*TASK OBJECTIVE*: Beginning with the line that holds "-- _ALLOWED of Source B" in the data below, give again every line through the one that holds "(PySem.List.pyGet? pvAllowed (PySem.Int.mod", exactly as written.

(Stored items)
————

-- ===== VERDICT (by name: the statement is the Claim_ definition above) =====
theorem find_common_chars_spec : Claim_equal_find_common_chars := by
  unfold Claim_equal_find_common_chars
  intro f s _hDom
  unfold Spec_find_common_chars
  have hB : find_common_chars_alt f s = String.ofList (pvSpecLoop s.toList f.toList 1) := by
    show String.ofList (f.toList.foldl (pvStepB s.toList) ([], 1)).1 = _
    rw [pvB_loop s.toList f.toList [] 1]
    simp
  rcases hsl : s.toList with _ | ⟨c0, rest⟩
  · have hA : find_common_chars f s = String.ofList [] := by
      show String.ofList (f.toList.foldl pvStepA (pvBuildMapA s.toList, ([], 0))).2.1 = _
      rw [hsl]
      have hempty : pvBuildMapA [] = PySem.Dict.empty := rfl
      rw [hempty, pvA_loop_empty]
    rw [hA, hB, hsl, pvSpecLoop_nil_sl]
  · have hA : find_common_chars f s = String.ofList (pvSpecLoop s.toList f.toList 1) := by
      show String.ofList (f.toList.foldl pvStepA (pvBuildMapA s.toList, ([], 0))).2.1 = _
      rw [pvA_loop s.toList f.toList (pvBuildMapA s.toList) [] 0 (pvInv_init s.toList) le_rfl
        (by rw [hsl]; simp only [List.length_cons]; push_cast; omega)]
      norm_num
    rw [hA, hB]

————

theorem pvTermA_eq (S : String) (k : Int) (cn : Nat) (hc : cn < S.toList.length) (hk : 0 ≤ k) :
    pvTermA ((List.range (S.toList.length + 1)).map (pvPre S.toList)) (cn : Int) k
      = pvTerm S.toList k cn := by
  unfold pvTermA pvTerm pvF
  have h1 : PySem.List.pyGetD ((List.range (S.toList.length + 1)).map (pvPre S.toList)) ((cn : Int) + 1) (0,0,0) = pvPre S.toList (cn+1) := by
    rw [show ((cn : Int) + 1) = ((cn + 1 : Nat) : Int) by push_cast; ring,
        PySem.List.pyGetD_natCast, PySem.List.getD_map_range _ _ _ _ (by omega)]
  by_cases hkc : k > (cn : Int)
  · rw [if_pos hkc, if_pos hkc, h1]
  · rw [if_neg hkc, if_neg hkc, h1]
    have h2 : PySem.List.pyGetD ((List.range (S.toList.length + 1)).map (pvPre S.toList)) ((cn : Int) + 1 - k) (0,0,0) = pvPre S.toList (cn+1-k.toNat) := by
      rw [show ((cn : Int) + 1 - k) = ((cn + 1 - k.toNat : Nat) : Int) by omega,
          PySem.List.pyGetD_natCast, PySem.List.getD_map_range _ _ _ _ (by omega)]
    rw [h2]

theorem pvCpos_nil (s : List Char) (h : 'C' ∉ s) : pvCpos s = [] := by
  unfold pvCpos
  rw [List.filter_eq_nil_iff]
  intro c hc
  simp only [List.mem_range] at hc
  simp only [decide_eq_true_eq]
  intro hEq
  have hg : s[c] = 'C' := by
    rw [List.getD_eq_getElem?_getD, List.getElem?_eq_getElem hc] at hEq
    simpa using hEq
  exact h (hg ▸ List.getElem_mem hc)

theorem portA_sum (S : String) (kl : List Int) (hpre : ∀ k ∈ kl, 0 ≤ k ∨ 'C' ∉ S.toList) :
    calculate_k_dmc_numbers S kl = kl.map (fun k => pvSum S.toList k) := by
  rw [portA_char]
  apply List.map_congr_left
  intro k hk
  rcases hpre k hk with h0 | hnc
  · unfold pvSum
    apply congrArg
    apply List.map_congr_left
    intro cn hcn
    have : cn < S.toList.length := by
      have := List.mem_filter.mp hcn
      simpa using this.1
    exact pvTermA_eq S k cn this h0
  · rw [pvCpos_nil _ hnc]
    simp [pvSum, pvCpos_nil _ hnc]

————

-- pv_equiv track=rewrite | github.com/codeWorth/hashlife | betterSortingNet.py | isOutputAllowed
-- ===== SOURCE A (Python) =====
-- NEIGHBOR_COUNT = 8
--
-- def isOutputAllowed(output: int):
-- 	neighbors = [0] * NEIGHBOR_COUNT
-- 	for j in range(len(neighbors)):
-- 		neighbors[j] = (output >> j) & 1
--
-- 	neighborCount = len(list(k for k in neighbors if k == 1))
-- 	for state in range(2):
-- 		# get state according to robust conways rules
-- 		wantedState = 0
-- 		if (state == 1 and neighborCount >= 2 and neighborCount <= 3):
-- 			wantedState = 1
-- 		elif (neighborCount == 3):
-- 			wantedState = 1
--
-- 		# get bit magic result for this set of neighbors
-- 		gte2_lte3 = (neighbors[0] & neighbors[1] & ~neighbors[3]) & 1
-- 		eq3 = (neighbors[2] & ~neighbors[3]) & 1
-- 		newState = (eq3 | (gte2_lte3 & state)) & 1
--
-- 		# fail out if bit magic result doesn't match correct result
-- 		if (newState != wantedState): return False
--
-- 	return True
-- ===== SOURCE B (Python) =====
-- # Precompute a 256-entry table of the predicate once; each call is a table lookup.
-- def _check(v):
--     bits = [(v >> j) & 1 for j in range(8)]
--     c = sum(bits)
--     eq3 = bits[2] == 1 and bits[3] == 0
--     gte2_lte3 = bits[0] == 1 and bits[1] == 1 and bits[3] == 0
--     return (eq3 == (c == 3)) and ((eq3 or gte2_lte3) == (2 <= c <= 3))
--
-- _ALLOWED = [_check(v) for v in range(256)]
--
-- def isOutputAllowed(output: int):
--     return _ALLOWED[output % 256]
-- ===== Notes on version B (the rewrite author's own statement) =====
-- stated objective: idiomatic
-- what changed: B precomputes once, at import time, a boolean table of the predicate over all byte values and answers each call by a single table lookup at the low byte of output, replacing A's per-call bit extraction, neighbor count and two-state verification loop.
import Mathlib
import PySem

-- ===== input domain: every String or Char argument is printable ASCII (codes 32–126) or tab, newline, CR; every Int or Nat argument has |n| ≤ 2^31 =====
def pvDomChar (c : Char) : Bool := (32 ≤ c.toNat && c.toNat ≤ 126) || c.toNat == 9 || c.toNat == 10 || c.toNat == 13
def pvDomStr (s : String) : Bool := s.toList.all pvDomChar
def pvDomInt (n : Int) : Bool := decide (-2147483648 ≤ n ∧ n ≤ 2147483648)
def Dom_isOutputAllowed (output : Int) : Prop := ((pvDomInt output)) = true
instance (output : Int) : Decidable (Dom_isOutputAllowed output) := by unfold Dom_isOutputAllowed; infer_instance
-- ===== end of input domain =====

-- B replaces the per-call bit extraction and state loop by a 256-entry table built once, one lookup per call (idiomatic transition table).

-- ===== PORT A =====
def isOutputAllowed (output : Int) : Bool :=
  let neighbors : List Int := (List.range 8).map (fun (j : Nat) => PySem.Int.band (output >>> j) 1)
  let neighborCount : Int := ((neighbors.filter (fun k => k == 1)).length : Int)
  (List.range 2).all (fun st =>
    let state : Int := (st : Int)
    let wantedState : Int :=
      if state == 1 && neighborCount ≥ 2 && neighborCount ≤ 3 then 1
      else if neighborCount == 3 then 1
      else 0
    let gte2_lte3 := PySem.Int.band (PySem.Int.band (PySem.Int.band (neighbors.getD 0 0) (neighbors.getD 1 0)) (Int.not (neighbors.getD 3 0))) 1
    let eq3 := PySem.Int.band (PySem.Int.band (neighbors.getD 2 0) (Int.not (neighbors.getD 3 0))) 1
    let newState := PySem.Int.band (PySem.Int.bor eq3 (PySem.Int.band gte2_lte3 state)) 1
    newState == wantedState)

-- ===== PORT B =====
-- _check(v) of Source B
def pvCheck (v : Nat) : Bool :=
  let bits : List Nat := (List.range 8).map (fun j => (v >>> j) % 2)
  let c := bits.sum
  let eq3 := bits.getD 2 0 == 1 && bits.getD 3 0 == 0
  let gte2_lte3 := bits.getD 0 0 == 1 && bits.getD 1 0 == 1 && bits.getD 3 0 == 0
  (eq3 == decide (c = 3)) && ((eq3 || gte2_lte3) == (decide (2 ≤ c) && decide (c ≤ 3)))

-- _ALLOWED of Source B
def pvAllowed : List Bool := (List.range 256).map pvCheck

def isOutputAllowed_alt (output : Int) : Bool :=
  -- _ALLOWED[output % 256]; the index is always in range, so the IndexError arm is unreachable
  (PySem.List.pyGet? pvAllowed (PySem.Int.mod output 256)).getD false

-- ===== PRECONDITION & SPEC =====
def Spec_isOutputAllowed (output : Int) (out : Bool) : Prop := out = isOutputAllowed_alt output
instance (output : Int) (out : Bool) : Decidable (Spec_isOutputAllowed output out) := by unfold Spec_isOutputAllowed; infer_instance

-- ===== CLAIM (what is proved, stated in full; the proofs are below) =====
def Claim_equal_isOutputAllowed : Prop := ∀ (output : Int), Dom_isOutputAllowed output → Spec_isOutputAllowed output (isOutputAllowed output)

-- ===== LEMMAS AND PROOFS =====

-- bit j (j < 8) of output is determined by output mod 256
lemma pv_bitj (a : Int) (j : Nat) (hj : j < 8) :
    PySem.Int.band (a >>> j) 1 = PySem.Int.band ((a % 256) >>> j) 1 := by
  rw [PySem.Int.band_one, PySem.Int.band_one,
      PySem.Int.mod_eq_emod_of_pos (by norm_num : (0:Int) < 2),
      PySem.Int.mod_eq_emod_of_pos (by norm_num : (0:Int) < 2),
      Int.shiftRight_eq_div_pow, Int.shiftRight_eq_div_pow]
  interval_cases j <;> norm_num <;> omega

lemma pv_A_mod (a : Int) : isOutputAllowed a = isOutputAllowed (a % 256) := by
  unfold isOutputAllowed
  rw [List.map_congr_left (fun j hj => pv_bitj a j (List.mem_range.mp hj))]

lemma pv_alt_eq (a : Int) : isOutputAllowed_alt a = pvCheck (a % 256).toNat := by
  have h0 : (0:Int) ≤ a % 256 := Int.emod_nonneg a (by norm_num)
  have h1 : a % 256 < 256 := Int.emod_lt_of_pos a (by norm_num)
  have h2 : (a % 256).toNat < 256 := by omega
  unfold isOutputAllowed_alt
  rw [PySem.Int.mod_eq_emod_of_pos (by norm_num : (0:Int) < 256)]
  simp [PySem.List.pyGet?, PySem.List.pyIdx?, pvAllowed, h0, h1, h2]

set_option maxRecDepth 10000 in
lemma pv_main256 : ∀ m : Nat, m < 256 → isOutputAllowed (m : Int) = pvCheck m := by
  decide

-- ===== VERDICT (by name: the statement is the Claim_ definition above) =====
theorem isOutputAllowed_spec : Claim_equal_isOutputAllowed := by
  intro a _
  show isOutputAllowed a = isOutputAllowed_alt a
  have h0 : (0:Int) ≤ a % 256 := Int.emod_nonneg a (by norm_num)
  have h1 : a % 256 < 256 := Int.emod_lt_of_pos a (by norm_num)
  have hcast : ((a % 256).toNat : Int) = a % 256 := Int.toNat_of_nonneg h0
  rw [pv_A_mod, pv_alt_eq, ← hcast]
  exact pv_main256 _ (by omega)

————

*THE ANSWER*:
-- _ALLOWED of Source B
def pvAllowed : List Bool := (List.range 256).map pvCheck

def isOutputAllowed_alt (output : Int) : Bool :=
  -- _ALLOWED[output % 256]; the index is always in range, so the IndexError arm is unreachable
  (PySem.List.pyGet? pvAllowed (PySem.Int.mod output 256)).getD false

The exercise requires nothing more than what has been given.